I was just asked to help someone set up their new network. He has a SBS server with 10 workstations. We can't seem to figure out exactly what kind of CALs we need. I looked at Microsoft's site and their explanation had my head spinning. Do we need to have device CALs or user CALs? He has five, does he need five more?

Thanks,

Bernie


----------



## leroys1000 (Aug 16, 2007)

User cals are for users to login to the server.
In otherwords,you can have more than one user login from the same computer.
Device cals are for seperate computers to login and access the server.
Being as you have 10 workstations,you more than likely want 5 more
device cals.
http://www.microsoft.com/sbs/en/us/licensing.aspx


----------



## cybernia_nyc (Mar 3, 2005)

Thanks. Now, do we need user 10 user cals as well or will the device cals support ten users at one time? Sorry to sound so obtuse but for some reason this issue has me flummoxed.


----------



## leroys1000 (Aug 16, 2007)

Yeah,it can be confusing.
Basically,if you want to use the workstations for terminals to the server,
you want to use device Cal's.
Each device would be a license entity and would have only one single login
instead of various users.
If you want different users to be able to login from any of the machines at any time,
it would probably be easier for you to go with the user licenses.
In that case,you would create user accounts on the server and users would be
able to login to the server anywhere that has access.
You would need one license for each user account that you want to login.
An example of device cal usage would be something like an internet cafe.
a lot of temporary users,but access from the same device.
Using a device cal means access is restricted to using only those devices.
Using user logins means a user can login from any device they use that
is granted access to the server.
Hope this is helping.


----------



## cybernia_nyc (Mar 3, 2005)

Thanks.

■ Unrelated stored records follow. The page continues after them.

lemma pvCloseB_spec (g : List (List String)) (dr dc : Int) (p0 : Int × Int) :
    ∀ (n : Nat) (s : PySem.Set (Int × Int)), s.Nodup →
      (∀ p ∈ s, p ∈ pvUniv g p0) → (∀ p ∈ s, PvReach g dr dc p0 p) →
      (pvUniv g p0).length - s.length < n →
      (∀ p ∈ s, p ∈ pvCloseB g dr dc n s) ∧
      (∀ z ∈ pvCloseB g dr dc n s, PvReach g dr dc p0 z) ∧
      (∀ z ∈ pvExpandB g dr dc (pvCloseB g dr dc n s), z ∈ pvCloseB g dr dc n s) := by
  intro n
  induction n with
  | zero =>
    intro s hnd hsub hreach hlt
    have hlen : s.length ≤ (pvUniv g p0).length := pvSeenLen _ _ hnd hsub
    omega
  | succ n ih =>
    intro s hnd hsub hreach hlt
    show _ ∧ _
    unfold pvCloseB
    by_cases hss : PySem.Set.issubset (pvExpandB g dr dc s) s = true
    · rw [if_pos hss]
      refine ⟨fun p hp => hp, hreach, ?_⟩
      exact fun z hz => (PySem.Set.issubset_iff _ _).mp hss z hz
    · rw [if_neg hss]
      -- the loop recurses with reached |= new, which is strictly larger
      set nw := pvExpandB g dr dc s with hnw
      set s' := PySem.Set.update s nw with hs'
      have hmem' : ∀ z, z ∈ s' ↔ z ∈ s ∨ z ∈ nw := fun z => PySem.Set.mem_update s nw z
      have hnd' : s'.Nodup := PySem.Set.nodup_update s nw hnd
      have hsub' : ∀ p ∈ s', p ∈ pvUniv g p0 := by
        intro p hp
        rcases (hmem' p).mp hp with h | h
        · exact hsub p h
        · obtain ⟨q, -, hc⟩ := (mem_pvExpandB g dr dc s p).mp h
          exact pvChild_mem_univ g dr dc p0 q p hc
      have hreach' : ∀ p ∈ s', PvReach g dr dc p0 p := by
        intro p hp
        rcases (hmem' p).mp hp with h | h
        · exact hreach p h
        · obtain ⟨q, hq, hb, hd, hz⟩ := (mem_pvExpandB g dr dc s p).mp h
          exact PvReach.step _ _ (hreach q hq) hb hd (by tauto)
      have hgrow : s.length + 1 ≤ s'.length := by
        obtain ⟨q, hq, hqs⟩ : ∃ q ∈ nw, q ∉ s := by
          by_contra hcon
          push Not at hcon
          exact hss ((PySem.Set.issubset_iff _ _).mpr hcon)
        have hfe : s' = s ++ (PySem.Set.ofList nw).filter (fun y => !(PySem.Set.contains s y)) :=
          PySem.Set.update_eq_append_filter s nw
        have hqf : q ∈ (PySem.Set.ofList nw).filter (fun y => !(PySem.Set.contains s y)) := by
          rw [List.mem_filter]
          refine ⟨(PySem.Set.mem_ofList nw q).mpr hq, ?_⟩
          simp only [Bool.not_eq_true']
          exact (Bool.not_eq_true _).mp (fun hx => hqs ((PySem.Set.contains_iff s q).mp hx))
        have : 0 < ((PySem.Set.ofList nw).filter (fun y => !(PySem.Set.contains s y))).length :=
          List.length_pos_of_mem hqf
        rw [hfe, List.length_append]
        omega
      have hlen' : s'.length ≤ (pvUniv g p0).length := pvSeenLen _ _ hnd' hsub'
      obtain ⟨i1, i2, i3⟩ := ih s' hnd' hsub' hreach' (by omega)
      exact ⟨fun p hp => i1 p ((hmem' p).mpr (Or.inl hp)), i2, i3⟩

-- ===== assembly =====

lemma pvDeltaB_eq (instruction : String) : pvDeltaB instruction = pvDeltaA instruction := by
  unfold pvDeltaB pvDeltaA
  by_cases h1 : instruction = "^"
  · subst h1; rfl
  · by_cases h2 : instruction = "v"
    · subst h2; rfl
    · by_cases h3 : instruction = "<"
      · subst h3; rfl
      · rw [if_neg h1, if_neg h2, if_neg h3]
        show ((((PySem.Dict.empty.insert "^" ((-1 : Int), (0 : Int))).insert "v"
            (1, 0)).insert "<" (0, -1)).get? instruction).getD (0, 1) = (0, 1)
        rw [PySem.Dict.get?_insert, if_neg h3, PySem.Dict.get?_insert, if_neg h2,
            PySem.Dict.get?_insert, if_neg h1, PySem.Dict.get?_empty]
        rfl

lemma pvSafe_eq (g : List (List String)) (dr dc : Int) (p : Int × Int) :
    (decide (0 ≤ p.1 + dr ∧ p.1 + dr < (g.length : Int) ∧
             0 ≤ p.2 + dc ∧ p.2 + dc < ((g.headD []).length : Int)) &&
     (PySem.List.pyGetD (PySem.List.pyGetD g (p.1 + dr) []) (p.2 + dc) "" != "#")) =
    !pvBad g dr dc p := by
  apply Bool.eq_iff_iff.mpr
  rw [Bool.and_eq_true, decide_eq_true_eq, Bool.not_eq_true', pvBad_false_iff]
  constructor
  · rintro ⟨hg, hc⟩
    exact ⟨hg, by simpa [pvCellA] using hc⟩
  · rintro ⟨hg, hc⟩
    exact ⟨hg, by simpa [pvCellA] using hc⟩

lemma pvBad_true_of_oob (g : List (List String)) (dr dc : Int) (p : Int × Int)
    (h : ¬ (0 ≤ p.1 + dr ∧ p.1 + dr < (g.length : Int) ∧
            0 ≤ p.2 + dc ∧ p.2 + dc < ((g.headD []).length : Int))) :
    pvBad g dr dc p = true := by
  simp only [pvBad, pvInBoundsA, Bool.or_eq_true, Bool.not_eq_eq_eq_not, Bool.not_true,
    Bool.and_eq_false_iff, decide_eq_false_iff_not]
  left
  omega

-- B's value is 'every reachable cell can be pushed into': both directions via pvCloseB_spec
lemma pvAltB_true_iff (g : List (List String)) (row col : Int) (instruction : String)
    (dr dc : Int) (hd : pvDeltaA instruction = (dr, dc)) :
    is_path_clear_for_vertical_move_alt g row col instruction = true ↔
      ∀ q, PvReach g dr dc (row, col) q → pvBad g dr dc q = false := by
  unfold is_path_clear_for_vertical_move_alt
  rw [pvDeltaB_eq, hd]
  set F := g.length * ((g.headD []).length + 2) + 2 with hF
  set s0 : PySem.Set (Int × Int) := PySem.Set.ofList [(row, col)] with hs0
  have hs0e : s0 = [(row, col)] := rfl
  have hstart : ∀ p ∈ s0, p ∈ pvUniv g (row, col) := by
    intro p hp
    rw [hs0e, List.mem_singleton] at hp
    subst hp
    exact List.mem_cons_self
  have hlen : (pvUniv g (row, col)).length - s0.length < F := by
    rw [pvUniv_length, hs0e]
    simp only [List.length_singleton]
    omega
  obtain ⟨h1, h2, h3⟩ := pvCloseB_spec g dr dc (row, col) F s0
    (by rw [hs0e]; exact List.nodup_singleton _)
    hstart
    (by intro p hp; rw [hs0e, List.mem_singleton] at hp; subst hp; exact PvReach.refl)
    hlen
  set R := pvCloseB g dr dc F s0 with hR
  rw [List.all_eq_true]
  constructor
  · intro hall q hq
    -- R is closed, so it contains every reachable cell, and each is checked safe by `all`
    have hclosed : ∀ z ∈ R, pvBad g dr dc z = false ∧
        (pvDone g dr dc z = false → pvOff g dr dc z ∈ R ∧ pvNxt dr dc z ∈ R) := by
      intro z hz
      have hsafe : pvBad g dr dc z = false := by
        have := hall z hz
        rw [pvSafe_eq] at this
        exact Bool.not_eq_true' .. |>.mp this
      refine ⟨hsafe, fun hdz => ⟨?_, ?_⟩⟩
      · exact h3 _ ((mem_pvExpandB g dr dc R _).mpr ⟨z, hz, hsafe, hdz, Or.inr rfl⟩)
      · exact h3 _ ((mem_pvExpandB g dr dc R _).mpr ⟨z, hz, hsafe, hdz, Or.inl rfl⟩)
    have hstartR : (row, col) ∈ R := h1 _ (by rw [hs0e]; exact List.mem_singleton.mpr rfl)
    -- induct along reachability, staying inside R
    have : q ∈ R ∧ pvBad g dr dc q = false := by
      induction hq with
      | refl => exact ⟨hstartR, (hclosed _ hstartR).1⟩
      | step a b ha hbad hdone hc ihq =>
        have haR := ihq.1
        have hk := (hclosed a haR).2 hdone
        rcases hc with rfl | rfl
        · exact ⟨hk.1, (hclosed _ hk.1).1⟩
        · exact ⟨hk.2, (hclosed _ hk.2).1⟩
    exact this.2
  · intro hsafe p hp
    rw [pvSafe_eq, Bool.not_eq_true']
    exact hsafe p (h2 p hp)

I think I've got it! Phew!


----------



## leroys1000 (Aug 16, 2007)

Just to add,say you have 10 employees and you decided to use user Cal's.
If an employee quits,you can delete the user account and make a new one
for a new employee using the same user cal.
Same if you replace a workstation and get rid of the old one,using device Cal's.
You can use the same Cal's as long as you don't exceed the amount of devices or users.
All of this is more of a legal/licensing issue than it is a functionality issue.


----------



## cybernia_nyc (Mar 3, 2005)

Thanks again,


Bernie


----------